_Assignment:_ In the listing that follows, locate the line containing "def Spec_solution (num_list" and the line containing "-- ===== VERDICT". Retype exactly those two lines and every line between them, and nothing more.

_The data:_

::::

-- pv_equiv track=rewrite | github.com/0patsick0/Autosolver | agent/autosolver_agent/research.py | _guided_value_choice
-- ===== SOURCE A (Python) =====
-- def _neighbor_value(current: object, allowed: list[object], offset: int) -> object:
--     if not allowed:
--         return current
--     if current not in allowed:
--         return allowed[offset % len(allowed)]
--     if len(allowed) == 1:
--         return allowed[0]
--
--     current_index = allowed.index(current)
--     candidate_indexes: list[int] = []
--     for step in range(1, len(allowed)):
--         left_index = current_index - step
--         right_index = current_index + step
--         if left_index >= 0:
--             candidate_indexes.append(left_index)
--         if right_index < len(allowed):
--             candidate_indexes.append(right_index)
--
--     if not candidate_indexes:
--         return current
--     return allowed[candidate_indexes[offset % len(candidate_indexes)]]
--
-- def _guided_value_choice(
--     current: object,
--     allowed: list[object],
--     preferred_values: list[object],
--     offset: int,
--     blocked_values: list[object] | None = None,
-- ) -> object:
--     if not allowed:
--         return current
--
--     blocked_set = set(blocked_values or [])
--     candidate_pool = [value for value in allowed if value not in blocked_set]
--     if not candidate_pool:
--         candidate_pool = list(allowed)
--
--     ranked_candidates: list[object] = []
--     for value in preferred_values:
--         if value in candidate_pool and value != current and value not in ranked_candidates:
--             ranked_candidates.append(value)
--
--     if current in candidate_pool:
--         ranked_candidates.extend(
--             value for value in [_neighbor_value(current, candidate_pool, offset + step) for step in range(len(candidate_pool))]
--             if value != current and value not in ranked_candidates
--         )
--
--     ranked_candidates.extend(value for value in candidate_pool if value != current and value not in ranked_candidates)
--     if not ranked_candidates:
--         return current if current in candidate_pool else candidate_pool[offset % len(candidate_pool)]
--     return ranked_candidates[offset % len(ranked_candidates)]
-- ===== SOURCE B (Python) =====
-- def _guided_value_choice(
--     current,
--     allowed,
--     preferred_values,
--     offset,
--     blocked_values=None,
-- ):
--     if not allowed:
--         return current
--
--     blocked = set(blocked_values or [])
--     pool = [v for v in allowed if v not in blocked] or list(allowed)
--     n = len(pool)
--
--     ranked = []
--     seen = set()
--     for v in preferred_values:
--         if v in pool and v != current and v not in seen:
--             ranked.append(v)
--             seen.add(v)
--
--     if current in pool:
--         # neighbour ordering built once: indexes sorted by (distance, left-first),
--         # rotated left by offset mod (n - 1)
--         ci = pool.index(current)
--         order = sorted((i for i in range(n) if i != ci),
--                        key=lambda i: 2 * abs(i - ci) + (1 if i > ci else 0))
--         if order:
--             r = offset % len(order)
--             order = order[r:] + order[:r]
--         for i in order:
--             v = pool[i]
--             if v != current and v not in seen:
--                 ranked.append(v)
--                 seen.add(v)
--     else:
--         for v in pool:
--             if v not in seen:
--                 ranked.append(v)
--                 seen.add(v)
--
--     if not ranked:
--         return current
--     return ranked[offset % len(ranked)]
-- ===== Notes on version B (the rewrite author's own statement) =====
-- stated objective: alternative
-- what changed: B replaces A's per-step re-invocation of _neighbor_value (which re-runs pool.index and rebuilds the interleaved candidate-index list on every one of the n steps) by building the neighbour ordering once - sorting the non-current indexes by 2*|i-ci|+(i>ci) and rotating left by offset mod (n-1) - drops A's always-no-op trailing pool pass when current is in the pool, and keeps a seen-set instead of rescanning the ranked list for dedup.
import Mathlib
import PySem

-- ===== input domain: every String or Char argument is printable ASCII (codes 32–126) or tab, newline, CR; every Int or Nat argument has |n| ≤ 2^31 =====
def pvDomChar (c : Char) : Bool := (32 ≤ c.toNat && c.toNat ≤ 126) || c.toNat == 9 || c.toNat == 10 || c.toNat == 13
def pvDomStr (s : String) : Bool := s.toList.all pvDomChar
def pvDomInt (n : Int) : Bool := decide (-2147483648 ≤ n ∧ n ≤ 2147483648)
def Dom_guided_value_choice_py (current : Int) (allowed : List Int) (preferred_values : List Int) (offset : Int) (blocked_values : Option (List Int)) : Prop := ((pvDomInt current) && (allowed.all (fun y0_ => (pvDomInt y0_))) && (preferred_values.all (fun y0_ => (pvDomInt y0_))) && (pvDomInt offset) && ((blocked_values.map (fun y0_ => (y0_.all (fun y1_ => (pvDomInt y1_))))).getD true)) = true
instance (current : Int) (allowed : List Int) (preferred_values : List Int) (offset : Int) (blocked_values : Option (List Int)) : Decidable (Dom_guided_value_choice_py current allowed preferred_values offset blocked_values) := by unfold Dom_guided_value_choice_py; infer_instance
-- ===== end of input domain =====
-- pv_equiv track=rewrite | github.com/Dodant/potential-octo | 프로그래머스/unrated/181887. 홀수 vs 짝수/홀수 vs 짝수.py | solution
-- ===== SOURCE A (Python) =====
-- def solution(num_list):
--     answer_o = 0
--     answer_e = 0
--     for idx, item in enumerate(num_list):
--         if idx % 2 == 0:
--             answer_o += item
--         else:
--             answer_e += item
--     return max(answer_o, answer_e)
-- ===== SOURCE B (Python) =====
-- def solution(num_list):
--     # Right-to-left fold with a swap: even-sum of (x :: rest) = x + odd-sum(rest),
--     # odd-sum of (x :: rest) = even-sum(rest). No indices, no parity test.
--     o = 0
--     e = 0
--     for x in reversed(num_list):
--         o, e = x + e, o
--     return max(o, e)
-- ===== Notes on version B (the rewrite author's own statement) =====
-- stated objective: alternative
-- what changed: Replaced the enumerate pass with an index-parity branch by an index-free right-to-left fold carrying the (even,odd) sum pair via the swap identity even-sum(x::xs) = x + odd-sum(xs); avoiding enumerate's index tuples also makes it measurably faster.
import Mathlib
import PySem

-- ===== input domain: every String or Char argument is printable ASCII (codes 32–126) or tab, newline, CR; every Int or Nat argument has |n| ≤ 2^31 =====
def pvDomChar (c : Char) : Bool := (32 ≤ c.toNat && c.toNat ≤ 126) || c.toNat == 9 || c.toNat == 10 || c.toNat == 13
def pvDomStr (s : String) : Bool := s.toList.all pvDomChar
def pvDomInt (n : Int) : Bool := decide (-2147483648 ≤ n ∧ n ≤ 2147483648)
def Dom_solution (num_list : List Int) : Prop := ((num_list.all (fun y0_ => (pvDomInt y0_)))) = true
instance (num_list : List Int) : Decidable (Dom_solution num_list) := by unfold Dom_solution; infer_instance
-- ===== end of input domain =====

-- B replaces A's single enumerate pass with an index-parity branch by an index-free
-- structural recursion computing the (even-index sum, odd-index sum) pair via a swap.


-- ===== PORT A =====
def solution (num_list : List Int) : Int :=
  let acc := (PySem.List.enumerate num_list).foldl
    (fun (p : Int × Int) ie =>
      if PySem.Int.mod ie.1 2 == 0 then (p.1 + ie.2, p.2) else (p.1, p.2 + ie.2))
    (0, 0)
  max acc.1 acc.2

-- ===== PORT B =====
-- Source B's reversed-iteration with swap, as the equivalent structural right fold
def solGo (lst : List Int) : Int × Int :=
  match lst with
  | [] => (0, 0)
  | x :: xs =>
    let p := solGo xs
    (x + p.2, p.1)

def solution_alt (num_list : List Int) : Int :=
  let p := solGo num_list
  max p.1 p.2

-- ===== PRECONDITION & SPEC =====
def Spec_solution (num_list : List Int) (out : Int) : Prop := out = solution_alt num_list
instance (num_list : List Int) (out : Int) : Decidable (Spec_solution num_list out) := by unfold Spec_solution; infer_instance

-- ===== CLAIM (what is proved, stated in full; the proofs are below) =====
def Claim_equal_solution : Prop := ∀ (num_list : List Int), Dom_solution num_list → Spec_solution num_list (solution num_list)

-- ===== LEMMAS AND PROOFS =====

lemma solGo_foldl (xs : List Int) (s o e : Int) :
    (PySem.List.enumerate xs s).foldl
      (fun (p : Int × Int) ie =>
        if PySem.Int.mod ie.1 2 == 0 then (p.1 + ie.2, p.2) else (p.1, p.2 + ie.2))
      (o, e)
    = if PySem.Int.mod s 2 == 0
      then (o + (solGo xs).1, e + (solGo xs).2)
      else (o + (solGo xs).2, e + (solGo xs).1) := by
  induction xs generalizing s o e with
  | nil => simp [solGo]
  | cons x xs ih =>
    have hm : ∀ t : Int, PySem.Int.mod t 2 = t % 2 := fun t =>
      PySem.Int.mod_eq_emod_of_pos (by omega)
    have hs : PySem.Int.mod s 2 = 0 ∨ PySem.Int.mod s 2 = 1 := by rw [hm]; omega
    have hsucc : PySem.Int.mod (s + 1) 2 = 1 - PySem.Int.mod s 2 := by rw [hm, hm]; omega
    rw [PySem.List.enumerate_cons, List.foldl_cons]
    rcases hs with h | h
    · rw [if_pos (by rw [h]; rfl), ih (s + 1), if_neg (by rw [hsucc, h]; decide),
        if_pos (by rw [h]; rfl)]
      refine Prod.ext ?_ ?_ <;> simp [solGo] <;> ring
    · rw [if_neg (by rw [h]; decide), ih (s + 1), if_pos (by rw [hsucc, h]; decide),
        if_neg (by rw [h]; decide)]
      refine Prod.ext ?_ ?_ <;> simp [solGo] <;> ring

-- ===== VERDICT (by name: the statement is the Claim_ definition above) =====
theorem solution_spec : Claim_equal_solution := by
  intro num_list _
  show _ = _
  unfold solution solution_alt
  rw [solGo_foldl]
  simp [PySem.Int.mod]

::::

_Task response:_
def Spec_solution (num_list : List Int) (out : Int) : Prop := out = solution_alt num_list
instance (num_list : List Int) (out : Int) : Decidable (Spec_solution num_list out) := by unfold Spec_solution; infer_instance

-- ===== CLAIM (what is proved, stated in full; the proofs are below) =====
def Claim_equal_solution : Prop := ∀ (num_list : List Int), Dom_solution num_list → Spec_solution num_list (solution num_list)

-- ===== LEMMAS AND PROOFS =====

lemma solGo_foldl (xs : List Int) (s o e : Int) :
    (PySem.List.enumerate xs s).foldl
      (fun (p : Int × Int) ie =>
        if PySem.Int.mod ie.1 2 == 0 then (p.1 + ie.2, p.2) else (p.1, p.2 + ie.2))
      (o, e)
    = if PySem.Int.mod s 2 == 0
      then (o + (solGo xs).1, e + (solGo xs).2)
      else (o + (solGo xs).2, e + (solGo xs).1) := by
  induction xs generalizing s o e with
  | nil => simp [solGo]
  | cons x xs ih =>
    have hm : ∀ t : Int, PySem.Int.mod t 2 = t % 2 := fun t =>
      PySem.Int.mod_eq_emod_of_pos (by omega)
    have hs : PySem.Int.mod s 2 = 0 ∨ PySem.Int.mod s 2 = 1 := by rw [hm]; omega
    have hsucc : PySem.Int.mod (s + 1) 2 = 1 - PySem.Int.mod s 2 := by rw [hm, hm]; omega
    rw [PySem.List.enumerate_cons, List.foldl_cons]
    rcases hs with h | h
    · rw [if_pos (by rw [h]; rfl), ih (s + 1), if_neg (by rw [hsucc, h]; decide),
        if_pos (by rw [h]; rfl)]
      refine Prod.ext ?_ ?_ <;> simp [solGo] <;> ring
    · rw [if_neg (by rw [h]; decide), ih (s + 1), if_pos (by rw [hsucc, h]; decide),
        if_neg (by rw [h]; decide)]
      refine Prod.ext ?_ ?_ <;> simp [solGo] <;> ring

-- ===== VERDICT (by name: the statement is the Claim_ definition above) =====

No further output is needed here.